• What you will do:
A verbatim copy of the lines starting at the one with "match col with" and ending at the last line below is required; include nothing else.
-=-=-
-- pv_equiv track=rewrite | github.com/MISTLab/trap-gen | trap/decoder.py | bitStringUnion
-- ===== SOURCE A (Python) =====
-- def bitStringUnion(bitString, noCare = None):
--     """Given a list of bitstring it computes
--     their union using, as an answer, another bitstring
--     expressed with three state logic"""
--     maxLen = 0
--     for curPattern in bitString:
--         if len(curPattern) > maxLen:
--             maxLen = len(curPattern)
--     paddedbitString = []
--     for curPattern in bitString:
--         if len(curPattern) < maxLen:
--             paddedbitString.append(list(curPattern) + [None for i in range(len(curPattern), maxLen)])
--         else:
--             paddedbitString.append(curPattern)
--     validPattern = []
--     for curPattern in paddedbitString:
--         for i in range(0, len(curPattern)):
--             if len(validPattern) > i:
--                 if validPattern[i] != curPattern[i]:
--                     validPattern[i] = noCare
--             else:
--                 validPattern.append(curPattern[i])
--     return validPattern
-- ===== SOURCE B (Python) =====
-- def bitStringUnion(bitString, noCare = None):
--     """Column-major re-implementation: transpose (with None padding) and
--     reduce each column independently."""
--     maxLen = max(map(len, bitString), default=0)
--     columns = ([p[i] if i < len(p) else None for p in bitString]
--                for i in range(maxLen))
--     return [col[0] if all(x == col[0] for x in col) else noCare
--             for col in columns]
-- ===== Notes on version B (the rewrite author's own statement) =====
-- stated objective: simpler
-- what changed: Replaces the row-major accumulation (padding pass + mutable validPattern with append/compare/overwrite branching) by a column-major pass: transpose with None padding and emit, per column, its first element if the whole column is constant, else noCare.
import Mathlib
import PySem

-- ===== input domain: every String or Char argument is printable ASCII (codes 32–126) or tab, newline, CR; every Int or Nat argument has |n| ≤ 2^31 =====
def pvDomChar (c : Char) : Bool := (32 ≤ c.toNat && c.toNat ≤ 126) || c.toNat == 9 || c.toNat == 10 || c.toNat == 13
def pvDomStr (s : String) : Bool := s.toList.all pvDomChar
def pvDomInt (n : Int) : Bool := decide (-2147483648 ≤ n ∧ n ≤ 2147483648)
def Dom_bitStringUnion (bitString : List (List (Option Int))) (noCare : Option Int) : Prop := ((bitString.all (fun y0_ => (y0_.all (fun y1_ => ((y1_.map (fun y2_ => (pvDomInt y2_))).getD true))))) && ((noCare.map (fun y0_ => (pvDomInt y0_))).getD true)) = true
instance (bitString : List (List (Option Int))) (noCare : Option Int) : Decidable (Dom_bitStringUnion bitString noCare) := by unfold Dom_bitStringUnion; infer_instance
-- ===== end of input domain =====

-- B changes the decomposition: A pads then folds patterns row-by-row into a mutable
-- accumulator; B computes each output position independently from its column.

-- ===== PORT A =====
-- inner `for i in range(0, len(curPattern))` loop of A, with its mutable validPattern `v`
def pvInnerA (noCare : Option Int) (p : List (Option Int)) (i : Nat) (v : List (Option Int)) : List (Option Int) :=
  if _h : i < p.length then
    pvInnerA noCare p (i + 1)
      (if v.length > i then
        (if v.getD i none ≠ p.getD i none then v.set i noCare else v)
      else v ++ [p.getD i none])
  else v
termination_by p.length - i

def bitStringUnion (bitString : List (List (Option Int))) (noCare : Option Int) : List (Option Int) :=
  let maxLen := bitString.foldl (fun m p => if p.length > m then p.length else m) 0
  let padded := bitString.foldl
    (fun acc p => acc ++ [if p.length < maxLen then p ++ List.replicate (maxLen - p.length) (none : Option Int) else p]) []
  padded.foldl (fun v p => pvInnerA noCare p 0 v) []

-- ===== PORT B =====
def bitStringUnion_alt (bitString : List (List (Option Int))) (noCare : Option Int) : List (Option Int) :=
  let maxLen := (bitString.map List.length).foldl max 0
  (List.range maxLen).map (fun i =>
    let col := bitString.map (fun p => if i < p.length then p.getD i none else none)
    match col with
    | [] => noCare
    | c :: _ => if col.all (fun x => x = c) then c else noCare)

-- ===== PRECONDITION & SPEC =====
def Spec_bitStringUnion (bitString : List (List (Option Int))) (noCare : Option Int) (out : List (Option Int)) : Prop := out = bitStringUnion_alt bitString noCare
instance (bitString : List (List (Option Int))) (noCare : Option Int) (out : List (Option Int)) : Decidable (Spec_bitStringUnion bitString noCare out) := by unfold Spec_bitStringUnion; infer_instance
-=-=-
• Exercise solution:
    match col with
    | [] => noCare
    | c :: _ => if col.all (fun x => x = c) then c else noCare)

-- ===== PRECONDITION & SPEC =====
def Spec_bitStringUnion (bitString : List (List (Option Int))) (noCare : Option Int) (out : List (Option Int)) : Prop := out = bitStringUnion_alt bitString noCare
instance (bitString : List (List (Option Int))) (noCare : Option Int) (out : List (Option Int)) : Decidable (Spec_bitStringUnion bitString noCare out) := by unfold Spec_bitStringUnion; infer_instance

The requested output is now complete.